REQUIRED WORK: Go through the listing below and say how many lines contain "filter"; write nothing but the number.

EXCERPTED DATA:

++++++++++

-- A's preamble: parts / keys / trailing-space key / mapped symbols
def pvZhuyinKeys (input_code : String) : List (Option String) :=
  let parts := (PySem.Str.split? input_code " ").getD []   -- sep " " ≠ "", so split? is always some
  let keys := parts.filter (fun k => !(k == ""))
  let keys := if PySem.Chars.endswith (pvRstrip3 input_code) [' '] then keys ++ [" "] else keys
  keys.map (fun k => pvKEY_TO_ZHUYIN.get? k)

-- A's loop body; TONE_MAP[sym] is ported as getD sym 0 (only reached when contains sym)
def pvStepA (acc : Option String × List String × Int) (sym : String) :
    Option String × List String × Int :=
  let (initial, final_parts, tone) := acc
  if pvTONE_MAP.contains sym then (initial, final_parts, pvTONE_MAP.getD sym 0)
  else if pvINITIALS.contains sym && initial == none && final_parts == [] then
    (some sym, final_parts, tone)
  else (initial, final_parts ++ [sym], tone)

def pvCoreA (syms : List String) : Option String × Option String × Option Int :=
  let st := syms.foldl pvStepA (none, [], 1)
  let final := if st.2.1 == [] then none else some (PySem.Str.join "" st.2.1)
  (st.1, final, some st.2.2)

def parse_zhuyin (input_code : String) : Option String × Option String × Option Int :=
  let zhuyin := pvZhuyinKeys input_code
  if zhuyin.contains none then (none, none, none)
  else pvCoreA zhuyin.reduceOption   -- no None present: the contained strings, in order

-- ===== PORT B =====
-- parallel lookup tables (str constants as char lists): pvKEYS[i] maps to pvZHUYIN[i]
def pvKEYS : List Char :=
  ['1','q','a','z','2','w','s','x','e','d','c','r','f','v','5','t','g','b','y','h','n',
   'u','j','m','8','i','k',',','9','o','l','.','0','p',';','/','-',' ','6','3','4','7']
def pvZHUYIN : List Char :=
  ['ㄅ','ㄆ','ㄇ','ㄈ','ㄉ','ㄊ','ㄋ','ㄌ','ㄍ','ㄎ','ㄏ','ㄐ','ㄑ','ㄒ','ㄓ','ㄔ','ㄕ','ㄖ','ㄗ','ㄘ','ㄙ',
   'ㄧ','ㄨ','ㄩ','ㄚ','ㄛ','ㄜ','ㄝ','ㄞ','ㄟ','ㄠ','ㄡ','ㄢ','ㄣ','ㄤ','ㄥ','ㄦ','ˉ','ˊ','ˇ','ˋ','˙']
def pvTONES : List Char := ['ˉ', 'ˊ', 'ˇ', 'ˋ', '˙']

-- the backward while loop: scan from the end past \n\r\t, then test for ' '
def pvTailAfterWsB : List Char → Bool
  | [] => false
  | c :: cs => if c == '\n' || c == '\r' || c == '\t' then pvTailAfterWsB cs else c == ' '

-- j = KEYS.find(k) if len(k) == 1 else -1; ZHUYIN[j] (a 1-char Python string = a Char)
def pvLookupB (k : String) : Option Char :=
  match k.toList with
  | [c] =>
    let j := PySem.Chars.find pvKEYS [c]
    if j < 0 then none else PySem.List.pyGet? pvZHUYIN j
  | _ => none

-- the mapping loop with its early `return None, None, None`
def pvMapKeysB : List String → Option (List Char)
  | [] => some []
  | k :: ks =>
    match pvLookupB k with
    | none => none
    | some c => (pvMapKeysB ks).map (c :: ·)

-- `for s in reversed(syms): t = TONES.find(s); if t >= 0: tone = t + 1; break`
def pvToneRevB : List Char → Int
  | [] => 1
  | s :: ss =>
    let t := PySem.Chars.find pvTONES [s]
    if 0 ≤ t then t + 1 else pvToneRevB ss

def parse_zhuyin_alt (input_code : String) : Option String × Option String × Option Int :=
  let keys := ((PySem.Str.split? input_code " ").getD []).filter (fun k => !(k == ""))
  let keys := if pvTailAfterWsB input_code.toList.reverse then keys ++ [" "] else keys
  match pvMapKeysB keys with
  | none => (none, none, none)
  | some syms =>
    let tone := pvToneRevB syms.reverse
    let rest := syms.filter (fun s => !(PySem.Chars.isIn [s] pvTONES))
    match rest with
    | [] => (none, none, some tone)
    | r :: rs =>
      if PySem.Chars.isIn [r] (PySem.List.slice pvZHUYIN none (some 21)) then
        (some (String.ofList [r]), if rs == [] then none else some (String.ofList rs), some tone)
      else (none, some (String.ofList (r :: rs)), some tone)

-- ===== PRECONDITION & SPEC =====
def Spec_parse_zhuyin (input_code : String) (out : Option String × Option String × Option Int) : Prop := out = parse_zhuyin_alt input_code
instance (input_code : String) (out : Option String × Option String × Option Int) : Decidable (Spec_parse_zhuyin input_code out) := by unfold Spec_parse_zhuyin; infer_instance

++++++++++

EXERCISE SOLUTION: 3